What you should do.
Copying exactly, give the lines in the material below from the one with "rw [hr] at hp" to the one with "rw [List.count_eq_length.mpr (fun", ends included, and nothing besides.

Material shown.

★ ★ ★ ★ ★ ★ ★

-- B's grouping of a nondecreasing list yields the first occurrences with their multiplicities
theorem pvGroupRuns_eq (s : List Int) (hs : s.Pairwise (· ≤ ·)) :
    pvGroupRuns s
      = (PySem.Set.ofList s).map (fun l => (PySem.Int.toStr l, (s.count l : Int))) := by
  induction s using pvGroupRuns.induct with
  | case1 => simp [pvGroupRuns, PySem.Set.ofList]
  | case2 x xs ih =>
    have hpxs : xs.Pairwise (· ≤ ·) := (List.pairwise_cons.mp hs).2
    have hle : ∀ y ∈ xs, x ≤ y := (List.pairwise_cons.mp hs).1
    set t := xs.takeWhile (fun y => y == x) with htdef
    set r := xs.dropWhile (fun y => y == x) with hrdef
    have htx : ∀ y ∈ t, y = x := fun y hy => by
      have := List.mem_takeWhile_imp hy; simpa using this
    have hrsub : r.Sublist xs := List.dropWhile_sublist _
    have hxr : ∀ y ∈ r, x < y := by
      intro y hy
      rcases hr : r with _ | ⟨hd, tl⟩
      · rw [hr] at hy; cases hy
      · have hhd : ¬ (hd == x) = true := by
          have := List.head?_dropWhile_not (p := fun y => y == x) (l := xs)
          rw [← hrdef, hr] at this; simpa using this
        have hhdx : hd ≠ x := by simpa using hhd
        have hhdmem : hd ∈ xs := hrsub.mem (by rw [hr]; simp)
        have hxhd : x < hd := lt_of_le_of_ne (hle hd hhdmem) (Ne.symm hhdx)
        rw [hr] at hy
        rcases hy with _ | hy
        · exact hxhd
        · have hp : r.Pairwise (· ≤ ·) := hpxs.sublist hrsub
          rw [hr] at hp
          have := (List.pairwise_cons.mp hp).1
          exact lt_of_lt_of_le hxhd (this _ (by assumption))
    have hxnotr : x ∉ r := fun hx => lt_irrefl x (hxr x hx)
    have hcount : (x :: xs).count x = 1 + t.length := by
      rw [List.count_cons_self]
      rw [← List.takeWhile_append_dropWhile (p := fun y => y == x) (l := xs), List.count_append]
      rw [← htdef, ← hrdef]
      rw [List.count_eq_length.mpr (fun b hb => (htx b hb).symm)]
      rw [List.count_eq_zero.mpr hxnotr]
      omega
    rw [pvGroupRuns]
    rw [pvOfList_cons_run x xs htx hxnotr, List.map_cons]
    rw [← htdef, ← hrdef]
    congr 1
    · rw [hcount]
      push_cast
      ring_nf
    · rw [ih (hpxs.sublist hrsub)]
      apply List.map_congr_left
      intro l hl
      have hlr : l ∈ r := (PySem.Set.mem_ofList _ _).mp hl
      have hlx : x < l := hxr l hlr
      congr 1
      have : (x :: xs).count l = r.count l := by
        rw [List.count_cons_of_ne (by omega)]
        rw [← List.takeWhile_append_dropWhile (p := fun y => y == x) (l := xs), List.count_append,
          ← htdef, ← hrdef]
        rw [List.count_eq_zero.mpr (fun hmem => by have := htx l hmem; omega)]
        omega
      rw [this]

-- first occurrences of an ascending sort = ascending sort of the distinct values
theorem pvOfList_sorted (l : List Int) :
    PySem.List.sorted (PySem.Set.ofList l) (fun x => x)
      = PySem.Set.ofList (PySem.List.sorted l (fun x => x)) := by
  apply PySem.List.sorted_eq_of_perm_of_pairwise_lt
  · apply (List.perm_ext_iff_of_nodup (PySem.Set.nodup_ofList _) (PySem.Set.nodup_ofList _)).mpr
    intro a
    rw [PySem.Set.mem_ofList, PySem.Set.mem_ofList]
    exact (PySem.List.sorted_perm l (fun x => x) false).mem_iff
  · have hle : (PySem.Set.ofList (PySem.List.sorted l (fun x => x))).Pairwise (· ≤ ·) :=
      (PySem.List.sorted_pairwise l (fun x => x)).sublist (pvSet_ofList_sublist _)
    have hne : (PySem.Set.ofList (PySem.List.sorted l (fun x => x))).Pairwise (· ≠ ·) :=
      PySem.Set.nodup_ofList _
    exact (hle.and hne).imp (fun h => lt_of_le_of_ne h.1 h.2)

-- A's counting dict is Counter(str(len(token)) for token in token_list)
theorem pvCountDict_eq (token_list : List String) :
    token_list.foldl
      (fun token_length_map token =>
        let key := PySem.Int.toStr (PySem.Str.len token)
        if token_length_map.contains key then
          token_length_map.insert key (token_length_map.getD key 0 + 1)
        else
          token_length_map.insert key 1)
      PySem.Dict.empty
    = PySem.Dict.counter (token_list.map (fun t => PySem.Int.toStr (PySem.Str.len t))) := by
  rw [show PySem.Dict.counter (token_list.map (fun t => PySem.Int.toStr (PySem.Str.len t)))
      = List.foldl (fun d x => d.insert x (d.getD x 0 + 1)) PySem.Dict.empty
          (token_list.map (fun t => PySem.Int.toStr (PySem.Str.len t))) from
    (PySem.Dict.foldl_insert_getD_add_one_eq_counter _).symm]
  rw [List.foldl_map]
  apply PySem.List.foldl_congr_mem
  intro acc x _
  dsimp only
  by_cases h : acc.contains (PySem.Int.toStr (PySem.Str.len x)) = true
  · rw [if_pos h]
  · rw [if_neg h]
    rw [PySem.Dict.getD_of_not_contains _ _ (by simpa using h)]
    norm_num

★ ★ ★ ★ ★ ★ ★

Exercise result.
          rw [hr] at hp
          have := (List.pairwise_cons.mp hp).1
          exact lt_of_lt_of_le hxhd (this _ (by assumption))
    have hxnotr : x ∉ r := fun hx => lt_irrefl x (hxr x hx)
    have hcount : (x :: xs).count x = 1 + t.length := by
      rw [List.count_cons_self]
      rw [← List.takeWhile_append_dropWhile (p := fun y => y == x) (l := xs), List.count_append]
      rw [← htdef, ← hrdef]
      rw [List.count_eq_length.mpr (fun b hb => (htx b hb).symm)]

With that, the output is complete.